When we elect by reality show, this dream will finally be realized.
When we elect by reality show, President Situation will have to deal with the middle east situation and the domestic spending situation, while finding out first hand that the president situation isn't as nice a situation to be in as President Situation thought at first.
And then of course there's Secretary of State Snooki...
But Romney's hair is one thing about him that's tolerable.
He's got to be a werewolf.
I'd like to meet his tailor.
The people deserve leadership that will commit ritual suicide when they fuck things up as badly as things are right now.
I bet that was in an earlier draft of the Constitution.
I bet Newt would set his hair on fire to win the nomination.
I know he'd happily set someone else's hair on fire.
I saw Man...or Astroman? at the Metro in Chicago around '97 or '98 and at one point the lead guitarist ran around the stage wearing a helmet that was on fire. It was one of the best shows I've ever seen. Shouldn't the leader of the Western World at least be able to live up to the standards of an indie space/surf rock band?

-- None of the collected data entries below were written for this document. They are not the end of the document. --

-- pv_equiv track=rewrite | github.com/GenryEden/kpolyakovName | 26.py | f
-- ===== SOURCE A (Python) =====
-- def f(x):
-- 	if x < 2:
-- 		return 0
-- 	elif x == 2:
-- 		return 1
-- 	elif x == 25:
-- 		return 0
-- 	else:
-- 		ans = 0
-- 		ans += f(x-1)
-- 		if x % 2 == 0 and not(x//2 < 14 < x):
-- 			ans += f(x//2)
-- 		return ans
-- ===== SOURCE B (Python) =====
-- def f(x):
--     if x < 2:
--         return 0
--     dp = [0, 0, 1]  # dp[n] holds the answer for n; bottom-up instead of recursion
--     for n in range(3, x + 1):
--         if n == 25:
--             v = 0
--         else:
--             v = dp[n - 1]
--             if n % 2 == 0 and not (n // 2 < 14 < n):
--                 v += dp[n // 2]
--         dp.append(v)
--     return dp[x]
-- ===== Notes on version B (the rewrite author's own statement) =====
-- stated objective: faster
-- what changed: Replaces the branching recursion with a bottom-up dynamic-programming table dp[2..x] filled once in a single loop, so each value is computed exactly once.
import Mathlib
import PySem

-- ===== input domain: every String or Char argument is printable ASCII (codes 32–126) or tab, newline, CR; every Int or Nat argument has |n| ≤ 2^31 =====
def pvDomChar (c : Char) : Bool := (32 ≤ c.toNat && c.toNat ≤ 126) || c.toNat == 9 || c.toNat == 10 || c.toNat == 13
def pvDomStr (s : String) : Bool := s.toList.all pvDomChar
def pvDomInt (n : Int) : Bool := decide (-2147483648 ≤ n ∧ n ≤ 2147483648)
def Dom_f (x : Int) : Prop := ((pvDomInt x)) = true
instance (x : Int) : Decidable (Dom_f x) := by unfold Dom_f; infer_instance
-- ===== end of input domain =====

-- B replaces A's branching recursion by a bottom-up DP table over 2..x (asymptotically faster).


-- ===== PORT A =====
def f (x : Int) : Int :=
  if _h1 : x < 2 then 0
  else if _h2 : x = 2 then 1
  else if x = 25 then 0
  else
    let ans := f (x - 1)
    if PySem.Int.mod x 2 = 0 ∧ ¬(PySem.Int.floordiv x 2 < 14 ∧ 14 < x) then
      ans + f (PySem.Int.floordiv x 2)
    else ans
termination_by x.toNat
decreasing_by
  · omega
  · have : PySem.Int.floordiv x 2 = x / 2 :=
      PySem.Int.floordiv_eq_ediv_of_pos (by omega)
    rw [this]; omega

-- ===== PORT B =====
def f_alt (x : Int) : Int :=
  if x < 2 then 0
  else
    let dp := (PySem.List.pyRange 3 (x + 1) 1).foldl (fun dp n =>
      let v :=
        if n = 25 then 0
        else
          let v := PySem.List.pyGetD dp (n - 1) 0
          if PySem.Int.mod n 2 = 0 ∧ ¬(PySem.Int.floordiv n 2 < 14 ∧ 14 < n) then
            v + PySem.List.pyGetD dp (PySem.Int.floordiv n 2) 0
          else v
      dp ++ [v]) [0, 0, 1]
    PySem.List.pyGetD dp x 0

-- ===== PRECONDITION & SPEC =====
-- Pre_ excludes large x: A's first recursive call dives f(x) → f(x-1) → … → f(2), needing one
-- stack frame per step at once, so beyond CPython's default recursion limit A raises
-- RecursionError; the bound below is the guaranteed-safe side of that limit (the exact cut-off
-- shifts by a few frames with the call context). On every admitted input A returns normally.
def Pre_f (x : Int) : Prop := x ≤ 996
instance (x : Int) : Decidable (Pre_f x) := by unfold Pre_f; infer_instance
def pvWitness_f : Int := (10)

def Spec_f (x : Int) (out : Int) : Prop := out = f_alt x
instance (x : Int) (out : Int) : Decidable (Spec_f x out) := by unfold Spec_f; infer_instance

-- ===== CLAIM (what is proved, stated in full; the proofs are below) =====
def Claim_equal_f : Prop := ∀ (x : Int), Dom_f x → Pre_f x → Spec_f x (f x)

-- ===== LEMMAS AND PROOFS =====

-- the DP loop body of f_alt, named for the proofs
def fStep (dp : List Int) (n : Int) : List Int :=
  let v :=
    if n = 25 then 0
    else
      let v := PySem.List.pyGetD dp (n - 1) 0
      if PySem.Int.mod n 2 = 0 ∧ ¬(PySem.Int.floordiv n 2 < 14 ∧ 14 < n) then
        v + PySem.List.pyGetD dp (PySem.Int.floordiv n 2) 0
      else v
  dp ++ [v]

theorem f_alt_eq_foldl (x : Int) (h : ¬ x < 2) :
    f_alt x = PySem.List.pyGetD
      ((PySem.List.pyRange 3 (x + 1) 1).foldl fStep [0, 0, 1]) x 0 := by
  unfold f_alt fStep
  rw [if_neg h]

theorem f_zero : f 0 = 0 := by rw [f]; norm_num
theorem f_one : f 1 = 0 := by rw [f]; norm_num
theorem f_two : f 2 = 1 := by rw [f]; norm_num

-- invariant: after processing range(3, k+1) the table has length k+1 and holds f at every index ≤ k
theorem dp_invariant (k : Nat) (hk : 2 ≤ k) :
    ((PySem.List.pyRange 3 ((k : Int) + 1) 1).foldl fStep [0, 0, 1]).length = k + 1 ∧
    ∀ i : Nat, i ≤ k →
      ((PySem.List.pyRange 3 ((k : Int) + 1) 1).foldl fStep [0, 0, 1]).getD i 0 = f (i : Int) := by
  induction k with
  | zero => omega
  | succ k ih =>
    rcases Nat.lt_or_ge k 2 with hk2 | hk2
    · -- base case k+1 = 2 (k < 2 forces k = 1 here)
      have hk1 : k = 1 := by omega
      subst hk1
      have h3 : (((1 + 1 : Nat) : Int) + 1) = 3 := by norm_num
      rw [h3, PySem.List.pyRange_one_eq_nil le_rfl]
      refine ⟨rfl, ?_⟩
      intro i hi
      interval_cases i
      · exact f_zero.symm
      · exact f_one.symm
      · exact f_two.symm
    · obtain ⟨hlen, hval⟩ := ih hk2
      have hcast : (((k + 1 : Nat)) : Int) = (k : Int) + 1 := by push_cast; ring
      have hsplit : PySem.List.pyRange 3 ((k : Int) + 1 + 1) 1 =
          PySem.List.pyRange 3 ((k : Int) + 1) 1 ++ [((k : Int) + 1)] := by
        exact PySem.List.pyRange_one_succ_right (by omega)
      set dp := (PySem.List.pyRange 3 ((k : Int) + 1) 1).foldl fStep [0, 0, 1] with hdp
      have hfold : (PySem.List.pyRange 3 ((k : Int) + 1 + 1) 1).foldl fStep [0, 0, 1] =
          fStep dp ((k : Int) + 1) := by
        rw [hsplit, List.foldl_append]; rfl
      have hget : ∀ j : Nat, j ≤ k → PySem.List.pyGetD dp ((j : Int)) 0 = f (j : Int) := by
        intro j hj
        rw [PySem.List.pyGetD_natCast]
        exact hval j hj
      have hstep : fStep dp ((k : Int) + 1) = dp ++ [f ((k : Int) + 1)] := by
        unfold fStep
        by_cases h25 : ((k : Int) + 1) = 25
        · rw [f]
          simp [h25]
        · have hnot2 : ¬ ((k : Int) + 1 < 2) := by omega
          have hne2 : ((k : Int) + 1) ≠ 2 := by omega
          have hprev : PySem.List.pyGetD dp ((k : Int) + 1 - 1) 0 = f (k : Int) := by
            have : ((k : Int) + 1 - 1) = ((k : Nat) : Int) := by omega
            rw [this]; exact hget k le_rfl
          have hhalfNat : PySem.Int.floordiv ((k : Int) + 1) 2 = (((k + 1) / 2 : Nat) : Int) := by
            rw [PySem.Int.floordiv_eq_ediv_of_pos (by omega)]
            push_cast
            omega
          have hhalf : PySem.List.pyGetD dp ((((k + 1) / 2 : Nat)) : Int) 0 =
              f ((((k + 1) / 2 : Nat)) : Int) := hget ((k + 1) / 2) (by omega)
          conv_rhs => rw [f]
          rw [dif_neg hnot2, dif_neg hne2, if_neg h25]
          rw [show ((k : Int) + 1 - 1) = ((k : Nat) : Int) by omega]
          simp only [if_neg h25, hget k le_rfl, hhalfNat, hhalf]
      refine ⟨?_, ?_⟩
      · rw [hcast, hfold, hstep]
        simp [hlen]
      · intro i hi
        rw [hcast, hfold, hstep]
        rcases Nat.lt_or_ge i (k + 1) with hik | hik
        · rw [List.getD_append _ _ _ _ (by omega)]
          exact hval i (by omega)
        · have hik' : i = k + 1 := by omega
          subst hik'
          rw [List.getD_append_right _ _ _ _ (by omega)]
          simp [hlen, hcast]

-- ===== VERDICT (by name: the statement is the Claim_ definition above) =====
theorem f_spec : Claim_equal_f := by
  intro x _ _
  unfold Spec_f
  by_cases h : x < 2
  · rw [f, f_alt]; simp [h]
  · have hk : 2 ≤ x.toNat := by omega
    obtain ⟨hlen, hval⟩ := dp_invariant x.toNat hk
    rw [f_alt_eq_foldl x h]
    have hx : x = ((x.toNat : Nat) : Int) := by omega
    rw [hx, PySem.List.pyGetD_natCast]
    exact (hval x.toNat le_rfl).symm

after watching politicians make a shambles of things, what harm could come of giving a businessguy a shot.
Earth, Ross Perot, 1992.
Just curious, but do you live in an alternate reality where Ross Perot won the 1992 election?
No. but "after watching politicians make a shambles of things, what harm could come of giving a businessguy a shot" is pretty much the argument that a lot of Ross Perot fans were using back then. The "Earth, Ross Perot, 1992" line was a paraphraseing of a line from Star Trek 6.

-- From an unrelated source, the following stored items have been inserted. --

-- pv_equiv track=rewrite | github.com/Lightblues/Leetcode | LC-contest/d051-100/d58.py | minSpaceWastedKResizing
-- ===== SOURCE A (Python) =====
-- from typing import List, Optional, Tuple
-- from itertools import product, permutations, combinations, combinations_with_replacement, accumulate
--
-- def minSpaceWastedKResizing(nums: List[int], k: int) -> int:
--     n = len(nums)
--     # g[i][j] 表示 nums[i:j] 作为一个组需要多少代价
--     g = [[0] * n for _ in range(n)]
--     acc = list(accumulate(nums, initial=0))
--     for i in range(n):
--         mx = nums[i]
--         for j in range(i, n):
--             mx = max(mx, nums[j])
--             g[i][j] = mx * (j-i+1) - (acc[j+1] - acc[i])
--     # 初始化: 只有一个组 (k=0)
--     dp = g[0][:]
--     # 遍历 k = 1...k
--     for _ in range(1, k+1):
--         new = dp[:]
--         # update dp[i]
--         for i in range(n):
--             # dp[i][j] = min_ii { dp[ii][j] + g[ii+1][i] } 遍历 ii=0...i-1 尝试对于 nums[:i+1] 进行分割
--             # 这里将 j维度省略.
--             for ii in range(i):
--                 new[i] = min(new[i], dp[ii] + g[ii+1][i])
--         dp = new
--     return dp[-1]
-- ===== SOURCE B (Python) =====
-- from typing import List
--
-- def minSpaceWastedKResizing(nums: List[int], k: int) -> int:
--     # Top-down memoized recursion over (prefix end, resizings left), no g table:
--     # segment cost computed on the fly from prefix sums and a running max.
--     n = len(nums)
--     pre = [0]
--     for v in nums:
--         pre.append(pre[-1] + v)
--     memo = {}
--
--     def dfs(i, r):
--         # minimal waste for nums[:i+1] using at most r resizings
--         if r <= 0:
--             return max(nums[:i+1]) * (i + 1) - pre[i + 1]
--         if (i, r) in memo:
--             return memo[(i, r)]
--         best = None
--         mx = nums[i]
--         for s in range(i, -1, -1):
--             mx = max(mx, nums[s])
--             cand = (dfs(s - 1, r - 1) if s > 0 else 0) + mx * (i - s + 1) - (pre[i + 1] - pre[s])
--             if best is None or cand < best:
--                 best = cand
--         memo[(i, r)] = best
--         return best
--
--     # more than n-1 resizings never helps
--     return dfs(n - 1, min(k, n - 1))
-- ===== Notes on version B (the rewrite author's own statement) =====
-- stated objective: alternative
-- what changed: Replaced A's precomputed n-by-n cost table plus k bottom-up DP sweeps (each relaxing every prefix against every split point) by a top-down memoized recursion dfs(i, r) over (prefix end, resizings left) clamped at n-1, with segment costs computed on the fly from prefix sums and a running max.
import Mathlib
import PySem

I'd have thought people on a libertarian website would get that reference.
But to answer your question, yes, a butthurt Romulan traveled back in time and changed the past. I invented a device that allows me to communicate across alternate realities, but only through H&R's blog.
SHUT UP!!!
How is Romney not a politician? Just because he's lost so many of the elections he's run in?
Romney's not a politician and Newt's a Washington outsider.
I'd have to say Romney is the most politician-y politician there is. His business experience is nice, but I'm not sure it matters that much when, as a candidate, he's vagueness incarnated.
If there's a list of things to admire about Rick Santorum, it's
1) He does answer the question that's asked.
...that is all.
If he won't set his hair on fire, then what will he do?
He'll set your hair on fire
August 2012, Tampa
-H&R Headquarters
Libertarians complain about Romney, promise not to vote, succeed in remaining irrelevant for another four years.
What would you have me do with my one vote? Since it is statistically irrelevant, I'll cast it for Gary Johnson so, at least, I don't feel like a hypocrit.
Irrelevancy it is!
If the only way to be relevant is to vote for someone I don't want elected, then I will stay irrelevant, thank you very much.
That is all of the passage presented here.